Streaming Catalog Overview

Last updated
Save as PDF

Streaming Catalog

The Streaming Catalog allows customers to send new, updated catalog items (product, category, content, and so on) in real-time to Personalization Cloud. The streaming catalog determines what has changed and only those changes are sent out for updates. This means pricing and other time-sensitive information can be updated in seconds. The first consumer of the Streaming Catalog is FIND. All information will now be indexed in near real-time.

Screen Shot streaming arch 2019-09-06 at 4.15.39 PM.png

The diagram below provides an overview and highlights of the key services of Streaming Catalog. The catalog items from the Streaming-ingest service are consumed by the streaming engine, which validates and transforms data as required. The streaming engine sends out only the deltas (changes) to the “out”, which is then replicated to the front-end data centers for Find to index.

Screen Shot streaming catalog 2019-09-06 at 4.23.11 PM.png

The key services of Streaming Catalog include:

Streaming-property service
- Allows to define custom attributes with any supported data type
- Allows to set search attributes
Streaming-engine
- Validates and transforms items
- Only sends “deltas” (changes) to the streaming.engine.out
Find consumes the items that are ready on the “out” topic in real time on the front-end data centers.
Legacy Catalog Adaptor consumes items that are ready on the "out" topic.

Using Streaming Catalog API

Summary of steps on how to use the new streaming catalog.

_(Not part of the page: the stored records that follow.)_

-- pv_equiv track=rewrite | github.com/marcelo-lara/ai-light-song-v2 | src/analyzer/stages/patterns.py | _search_lengths
-- ===== SOURCE A (Python) =====
-- MIN_PATTERN_BARS = 2
--
-- PRIORITY_PATTERN_BARS = 4
--
-- MAX_PATTERN_BARS = 24
--
-- def _search_lengths(bar_count: int) -> list[int]:
--     max_window_length = min(MAX_PATTERN_BARS, bar_count)
--     search_lengths: list[int] = []
--     if max_window_length >= PRIORITY_PATTERN_BARS:
--         search_lengths.append(PRIORITY_PATTERN_BARS)
--     for window_length in range(max_window_length, MIN_PATTERN_BARS - 1, -1):
--         if window_length != PRIORITY_PATTERN_BARS:
--             search_lengths.append(window_length)
--     return search_lengths
-- ===== SOURCE B (Python) =====
-- MIN_PATTERN_BARS = 2
--
-- PRIORITY_PATTERN_BARS = 4
--
-- MAX_PATTERN_BARS = 24
--
-- def _search_lengths(bar_count: int) -> list[int]:
--     candidates = range(MIN_PATTERN_BARS, min(MAX_PATTERN_BARS, bar_count) + 1)
--     return sorted(candidates, key=lambda w: (w != PRIORITY_PATTERN_BARS, -w))
-- ===== Notes on version B (the rewrite author's own statement) =====
-- stated objective: simpler
-- what changed: Replaces the conditional prepend plus a descending filtered loop with one ascending range and a single stable sort whose key (w != 4, -w) puts the priority length first and the rest in descending order.
import Mathlib
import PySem

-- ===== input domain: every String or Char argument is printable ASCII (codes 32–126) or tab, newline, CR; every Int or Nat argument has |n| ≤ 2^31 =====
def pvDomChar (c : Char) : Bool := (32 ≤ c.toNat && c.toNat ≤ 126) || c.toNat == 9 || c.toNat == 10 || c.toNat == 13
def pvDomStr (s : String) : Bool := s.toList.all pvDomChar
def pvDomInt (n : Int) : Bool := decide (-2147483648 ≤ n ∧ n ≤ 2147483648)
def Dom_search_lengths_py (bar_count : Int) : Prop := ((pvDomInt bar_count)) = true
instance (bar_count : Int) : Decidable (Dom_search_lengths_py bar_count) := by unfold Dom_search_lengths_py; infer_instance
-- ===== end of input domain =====

-- B replaces A's conditional prepend + descending filtered loop with one ascending range and a single stable sort keyed (w != 4, -w): simpler, same result.

-- ===== PORT A =====
def search_lengths_py (bar_count : Int) : List Int :=
  let max_window_length := min 24 bar_count
  let search_lengths : List Int := if max_window_length ≥ 4 then [4] else []
  (PySem.List.pyRange max_window_length (2 - 1) (-1)).foldl
    (fun acc w => if w ≠ 4 then acc ++ [w] else acc) search_lengths

-- ===== PORT B =====
def search_lengths_py_alt (bar_count : Int) : List Int :=
  let candidates := PySem.List.pyRange 2 (min 24 bar_count + 1) 1
  PySem.List.sorted2 candidates (fun w => if w ≠ 4 then (1 : Int) else 0) (fun w => -w) false

-- ===== PRECONDITION & SPEC =====
def Spec_search_lengths_py (bar_count : Int) (out : List Int) : Prop := out = search_lengths_py_alt bar_count
instance (bar_count : Int) (out : List Int) : Decidable (Spec_search_lengths_py bar_count out) := by unfold Spec_search_lengths_py; infer_instance

-- ===== CLAIM (what is proved, stated in full; the proofs are below) =====
def Claim_equal_search_lengths_py : Prop := ∀ (bar_count : Int), Dom_search_lengths_py bar_count → Spec_search_lengths_py bar_count (search_lengths_py bar_count)

-- ===== LEMMAS AND PROOFS =====

-- Both ports depend on bar_count only through min 24 bar_count.
theorem pvA_congr (a b : Int) (h : min 24 a = min 24 b) :
    search_lengths_py a = search_lengths_py b := by
  unfold search_lengths_py; rw [h]

theorem pvB_congr (a b : Int) (h : min 24 a = min 24 b) :
    search_lengths_py_alt a = search_lengths_py_alt b := by
  unfold search_lengths_py_alt; rw [h]

theorem pvA_nil (bar_count : Int) (h : bar_count ≤ 1) : search_lengths_py bar_count = [] := by
  have hle := min_le_right (24 : Int) bar_count
  have hm : min 24 bar_count ≤ 2 - 1 := by omega
  have h4 : ¬ (min 24 bar_count ≥ 4) := by omega
  simp only [search_lengths_py, PySem.List.pyRange_neg_one_eq_nil hm, List.foldl_nil]
  simp [h4]

theorem pvB_nil (bar_count : Int) (h : bar_count ≤ 1) : search_lengths_py_alt bar_count = [] := by
  unfold search_lengths_py_alt
  have hm : min 24 bar_count + 1 ≤ 2 := by
    have := min_le_right 24 bar_count; omega
  rw [PySem.List.pyRange_one_eq_nil hm]
  rfl

-- ===== VERDICT (by name: the statement is the Claim_ definition above) =====
theorem search_lengths_py_spec : Claim_equal_search_lengths_py := by
  intro bar_count _
  unfold Spec_search_lengths_py
  by_cases hlo : bar_count ≤ 1
  · rw [pvA_nil _ hlo, pvB_nil _ hlo]
  · by_cases hhi : 24 ≤ bar_count
    · have h : min 24 bar_count = min 24 (24 : Int) := by omega
      rw [pvA_congr _ 24 h, pvB_congr _ 24 h]
      decide
    · interval_cases bar_count <;> decide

1. Create Property Definition Collections

The first step is to create property definition collections (streaming-property service) for each item type (product, category, and region). A property definition is the schema for an attribute and must be defined before creating a snapshot. Each item type should have its own property definition collection.

When creating a property definition collection, canonical and derived properties will automatically be created in the new property definition collection. Custom properties can be added to the property definition collection. Any supported data type (that is, integer, string, and so on) can be assigned to a custom property.

When a property definition collection is first created it is in the "creating" state. In this state, users are allowed to modify a property definition. But, once a definition is "published", users cannot modify a property definition. Property definitions can be added when in the "published" or "creating" states.

The "product" property definition collection includes Find search attribute settings. These attributes must be set by using the streaming-property API and not by using the portal.
To create a snapshot, property definition collections must be in the "published" state.

2. Create Snapshots

Next step is to create a product snapshot, which is an instance of the catalog. If regions are required, a place snapshot is created. It is recommended to create a place snapshot with the default "region" property definition collection. The product snapshot is referenced when sending product or category information through the streaming catalog. A place snapshot is used for managing region metadata such as currency or location. Region items need to be in the place snapshot if region over-rides are to be used in the product catalog.

A product snapshot must be associated to "published" product and category definition collections. A place snapshot needs to be associated to a region property definition collection.

There are four states for snapshots: Creating, Complete, Active, and Archive.

The "creating" state is for testing and making modifications as required. Items that are ingested into a "creating" snapshot only go to the view store and do not get ingested into Find or the Legacy Catalog (Recommend, Discover).

The "Complete" state requires "published" property definition collections. Ingested items will go to the Legacy Catalog (Postgres) and are indexed in real-time in the non-production Find index. It is recommended that when data is ready to be picked up by the Legacy Catalog Adaptor (Recommend), a new snapshot should be created and its state should be changed to "Complete".

The "Active" state is considered the production version of the catalog. For Find, all information will be indexed in the production Find indexes. If there is an existing "Active" snapshot, it will be archived when a new snapshot is activated.

3. Add Catalog Items

The third step is to add catalog items (that is, product, categories) using the streaming-ingest service. The snapshot ID is referenced, and the state of the snapshot determines if an item goes to the Legacy Catalog (Postgres database - Recommend) and/or where it is indexed by Find.

Please refer to the documentation for further details.

4. Streaming Status Service

The streaming-status service allows users to see the status of a transaction. A status is provided for each service in the streaming catalog. For example, by making a call to the streaming status service using the tracking ID, a status will be provided for each service that was involved in processing the item. The status for each service includes status on how many items were processed and the time it took in milliseconds.

5. Streaming View Service

The streaming-view service will display the ingested items that have been successfully processed into the catalog.

Detailed information on streaming view service can be found in the documentation.